-- Opening Marker --

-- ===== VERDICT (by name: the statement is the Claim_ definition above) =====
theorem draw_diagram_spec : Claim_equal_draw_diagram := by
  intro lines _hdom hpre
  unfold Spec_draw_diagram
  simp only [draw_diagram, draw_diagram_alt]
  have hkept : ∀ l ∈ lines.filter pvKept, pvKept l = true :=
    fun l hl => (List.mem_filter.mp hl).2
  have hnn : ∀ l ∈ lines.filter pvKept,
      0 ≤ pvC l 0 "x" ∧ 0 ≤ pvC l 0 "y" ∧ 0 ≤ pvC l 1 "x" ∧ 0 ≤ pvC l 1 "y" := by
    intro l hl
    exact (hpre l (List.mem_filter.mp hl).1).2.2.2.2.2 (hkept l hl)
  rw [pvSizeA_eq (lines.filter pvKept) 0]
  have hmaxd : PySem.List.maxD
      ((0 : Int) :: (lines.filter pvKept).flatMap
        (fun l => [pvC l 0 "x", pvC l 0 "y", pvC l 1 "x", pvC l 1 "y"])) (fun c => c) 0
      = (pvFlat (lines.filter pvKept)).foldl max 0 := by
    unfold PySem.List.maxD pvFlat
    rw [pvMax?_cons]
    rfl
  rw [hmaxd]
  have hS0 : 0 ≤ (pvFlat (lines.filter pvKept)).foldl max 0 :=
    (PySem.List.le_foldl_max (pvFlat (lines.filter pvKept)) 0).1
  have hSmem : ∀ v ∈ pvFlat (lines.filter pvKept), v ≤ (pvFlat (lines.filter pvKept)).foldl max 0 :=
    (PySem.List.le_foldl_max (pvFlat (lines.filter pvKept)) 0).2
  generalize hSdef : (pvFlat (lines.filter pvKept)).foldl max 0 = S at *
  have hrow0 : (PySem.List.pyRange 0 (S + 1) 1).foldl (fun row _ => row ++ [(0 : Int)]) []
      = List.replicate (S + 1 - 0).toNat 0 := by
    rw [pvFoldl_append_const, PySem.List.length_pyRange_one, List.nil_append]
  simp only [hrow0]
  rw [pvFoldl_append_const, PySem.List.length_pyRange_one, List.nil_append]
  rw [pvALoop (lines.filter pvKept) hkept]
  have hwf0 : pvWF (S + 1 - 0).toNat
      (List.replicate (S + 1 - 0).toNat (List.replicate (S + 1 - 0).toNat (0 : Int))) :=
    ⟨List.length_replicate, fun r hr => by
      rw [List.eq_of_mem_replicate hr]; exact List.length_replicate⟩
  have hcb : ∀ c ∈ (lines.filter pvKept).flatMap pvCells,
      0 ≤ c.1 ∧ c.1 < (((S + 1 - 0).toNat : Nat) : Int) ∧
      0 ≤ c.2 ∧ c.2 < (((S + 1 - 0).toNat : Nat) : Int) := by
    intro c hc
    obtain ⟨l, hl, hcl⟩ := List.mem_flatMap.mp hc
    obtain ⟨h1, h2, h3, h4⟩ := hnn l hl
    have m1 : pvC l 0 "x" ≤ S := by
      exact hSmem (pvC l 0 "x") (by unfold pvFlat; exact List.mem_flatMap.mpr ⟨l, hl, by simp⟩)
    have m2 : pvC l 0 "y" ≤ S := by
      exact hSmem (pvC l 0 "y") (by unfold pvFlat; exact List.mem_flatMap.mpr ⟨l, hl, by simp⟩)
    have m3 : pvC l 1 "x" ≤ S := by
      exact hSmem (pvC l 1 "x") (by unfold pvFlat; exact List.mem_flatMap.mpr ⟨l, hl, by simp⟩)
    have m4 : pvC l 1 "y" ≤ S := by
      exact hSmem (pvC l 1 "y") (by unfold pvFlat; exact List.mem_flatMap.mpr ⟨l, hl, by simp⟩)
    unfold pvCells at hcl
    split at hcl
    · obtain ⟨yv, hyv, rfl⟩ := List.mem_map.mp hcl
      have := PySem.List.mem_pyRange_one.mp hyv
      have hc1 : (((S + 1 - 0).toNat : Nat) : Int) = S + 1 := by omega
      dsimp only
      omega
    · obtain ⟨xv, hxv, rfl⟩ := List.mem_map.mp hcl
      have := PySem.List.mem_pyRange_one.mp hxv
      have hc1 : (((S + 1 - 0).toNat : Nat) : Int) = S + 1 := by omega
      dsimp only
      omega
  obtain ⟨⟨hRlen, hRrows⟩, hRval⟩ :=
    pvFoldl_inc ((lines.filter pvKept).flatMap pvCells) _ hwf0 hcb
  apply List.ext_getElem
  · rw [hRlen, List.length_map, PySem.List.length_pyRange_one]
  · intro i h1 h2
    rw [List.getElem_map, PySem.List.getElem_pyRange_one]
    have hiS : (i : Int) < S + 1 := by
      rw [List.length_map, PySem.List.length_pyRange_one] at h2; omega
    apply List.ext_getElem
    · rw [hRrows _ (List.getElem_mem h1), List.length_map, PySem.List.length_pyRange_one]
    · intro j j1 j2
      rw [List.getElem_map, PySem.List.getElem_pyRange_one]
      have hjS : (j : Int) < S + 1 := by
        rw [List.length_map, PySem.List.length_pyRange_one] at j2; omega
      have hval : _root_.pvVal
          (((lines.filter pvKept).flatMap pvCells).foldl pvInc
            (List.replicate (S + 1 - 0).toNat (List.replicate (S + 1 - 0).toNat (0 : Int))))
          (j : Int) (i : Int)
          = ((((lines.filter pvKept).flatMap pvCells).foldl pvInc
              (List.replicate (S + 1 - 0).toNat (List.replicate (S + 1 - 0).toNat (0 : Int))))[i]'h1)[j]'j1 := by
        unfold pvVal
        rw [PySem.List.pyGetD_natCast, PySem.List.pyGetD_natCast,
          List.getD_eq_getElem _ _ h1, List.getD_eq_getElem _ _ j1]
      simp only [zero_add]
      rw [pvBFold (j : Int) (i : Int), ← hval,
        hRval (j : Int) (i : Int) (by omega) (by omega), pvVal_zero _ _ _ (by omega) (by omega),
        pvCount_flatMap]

-- Closing Marker --

> **Try it**: Nothing should be altered. Set down all the data again.

> **Reply**:
-- ===== VERDICT (by name: the statement is the Claim_ definition above) =====
theorem draw_diagram_spec : Claim_equal_draw_diagram := by
  intro lines _hdom hpre
  unfold Spec_draw_diagram
  simp only [draw_diagram, draw_diagram_alt]
  have hkept : ∀ l ∈ lines.filter pvKept, pvKept l = true :=
    fun l hl => (List.mem_filter.mp hl).2
  have hnn : ∀ l ∈ lines.filter pvKept,
      0 ≤ pvC l 0 "x" ∧ 0 ≤ pvC l 0 "y" ∧ 0 ≤ pvC l 1 "x" ∧ 0 ≤ pvC l 1 "y" := by
    intro l hl
    exact (hpre l (List.mem_filter.mp hl).1).2.2.2.2.2 (hkept l hl)
  rw [pvSizeA_eq (lines.filter pvKept) 0]
  have hmaxd : PySem.List.maxD
      ((0 : Int) :: (lines.filter pvKept).flatMap
        (fun l => [pvC l 0 "x", pvC l 0 "y", pvC l 1 "x", pvC l 1 "y"])) (fun c => c) 0
      = (pvFlat (lines.filter pvKept)).foldl max 0 := by
    unfold PySem.List.maxD pvFlat
    rw [pvMax?_cons]
    rfl
  rw [hmaxd]
  have hS0 : 0 ≤ (pvFlat (lines.filter pvKept)).foldl max 0 :=
    (PySem.List.le_foldl_max (pvFlat (lines.filter pvKept)) 0).1
  have hSmem : ∀ v ∈ pvFlat (lines.filter pvKept), v ≤ (pvFlat (lines.filter pvKept)).foldl max 0 :=
    (PySem.List.le_foldl_max (pvFlat (lines.filter pvKept)) 0).2
  generalize hSdef : (pvFlat (lines.filter pvKept)).foldl max 0 = S at *
  have hrow0 : (PySem.List.pyRange 0 (S + 1) 1).foldl (fun row _ => row ++ [(0 : Int)]) []
      = List.replicate (S + 1 - 0).toNat 0 := by
    rw [pvFoldl_append_const, PySem.List.length_pyRange_one, List.nil_append]
  simp only [hrow0]
  rw [pvFoldl_append_const, PySem.List.length_pyRange_one, List.nil_append]
  rw [pvALoop (lines.filter pvKept) hkept]
  have hwf0 : pvWF (S + 1 - 0).toNat
      (List.replicate (S + 1 - 0).toNat (List.replicate (S + 1 - 0).toNat (0 : Int))) :=
    ⟨List.length_replicate, fun r hr => by
      rw [List.eq_of_mem_replicate hr]; exact List.length_replicate⟩
  have hcb : ∀ c ∈ (lines.filter pvKept).flatMap pvCells,
      0 ≤ c.1 ∧ c.1 < (((S + 1 - 0).toNat : Nat) : Int) ∧
      0 ≤ c.2 ∧ c.2 < (((S + 1 - 0).toNat : Nat) : Int) := by
    intro c hc
    obtain ⟨l, hl, hcl⟩ := List.mem_flatMap.mp hc
    obtain ⟨h1, h2, h3, h4⟩ := hnn l hl
    have m1 : pvC l 0 "x" ≤ S := by
      exact hSmem (pvC l 0 "x") (by unfold pvFlat; exact List.mem_flatMap.mpr ⟨l, hl, by simp⟩)
    have m2 : pvC l 0 "y" ≤ S := by
      exact hSmem (pvC l 0 "y") (by unfold pvFlat; exact List.mem_flatMap.mpr ⟨l, hl, by simp⟩)
    have m3 : pvC l 1 "x" ≤ S := by
      exact hSmem (pvC l 1 "x") (by unfold pvFlat; exact List.mem_flatMap.mpr ⟨l, hl, by simp⟩)
    have m4 : pvC l 1 "y" ≤ S := by
      exact hSmem (pvC l 1 "y") (by unfold pvFlat; exact List.mem_flatMap.mpr ⟨l, hl, by simp⟩)
    unfold pvCells at hcl
    split at hcl
    · obtain ⟨yv, hyv, rfl⟩ := List.mem_map.mp hcl
      have := PySem.List.mem_pyRange_one.mp hyv
      have hc1 : (((S + 1 - 0).toNat : Nat) : Int) = S + 1 := by omega
      dsimp only
      omega
    · obtain ⟨xv, hxv, rfl⟩ := List.mem_map.mp hcl
      have := PySem.List.mem_pyRange_one.mp hxv
      have hc1 : (((S + 1 - 0).toNat : Nat) : Int) = S + 1 := by omega
      dsimp only
      omega
  obtain ⟨⟨hRlen, hRrows⟩, hRval⟩ :=
    pvFoldl_inc ((lines.filter pvKept).flatMap pvCells) _ hwf0 hcb
  apply List.ext_getElem
  · rw [hRlen, List.length_map, PySem.List.length_pyRange_one]
  · intro i h1 h2
    rw [List.getElem_map, PySem.List.getElem_pyRange_one]
    have hiS : (i : Int) < S + 1 := by
      rw [List.length_map, PySem.List.length_pyRange_one] at h2; omega
    apply List.ext_getElem
    · rw [hRrows _ (List.getElem_mem h1), List.length_map, PySem.List.length_pyRange_one]
    · intro j j1 j2
      rw [List.getElem_map, PySem.List.getElem_pyRange_one]
      have hjS : (j : Int) < S + 1 := by
        rw [List.length_map, PySem.List.length_pyRange_one] at j2; omega
      have hval : _root_.pvVal
          (((lines.filter pvKept).flatMap pvCells).foldl pvInc
            (List.replicate (S + 1 - 0).toNat (List.replicate (S + 1 - 0).toNat (0 : Int))))
          (j : Int) (i : Int)
          = ((((lines.filter pvKept).flatMap pvCells).foldl pvInc
              (List.replicate (S + 1 - 0).toNat (List.replicate (S + 1 - 0).toNat (0 : Int))))[i]'h1)[j]'j1 := by
        unfold pvVal
        rw [PySem.List.pyGetD_natCast, PySem.List.pyGetD_natCast,
          List.getD_eq_getElem _ _ h1, List.getD_eq_getElem _ _ j1]
      simp only [zero_add]
      rw [pvBFold (j : Int) (i : Int), ← hval,
        hRval (j : Int) (i : Int) (by omega) (by omega), pvVal_zero _ _ _ (by omega) (by omega),
        pvCount_flatMap]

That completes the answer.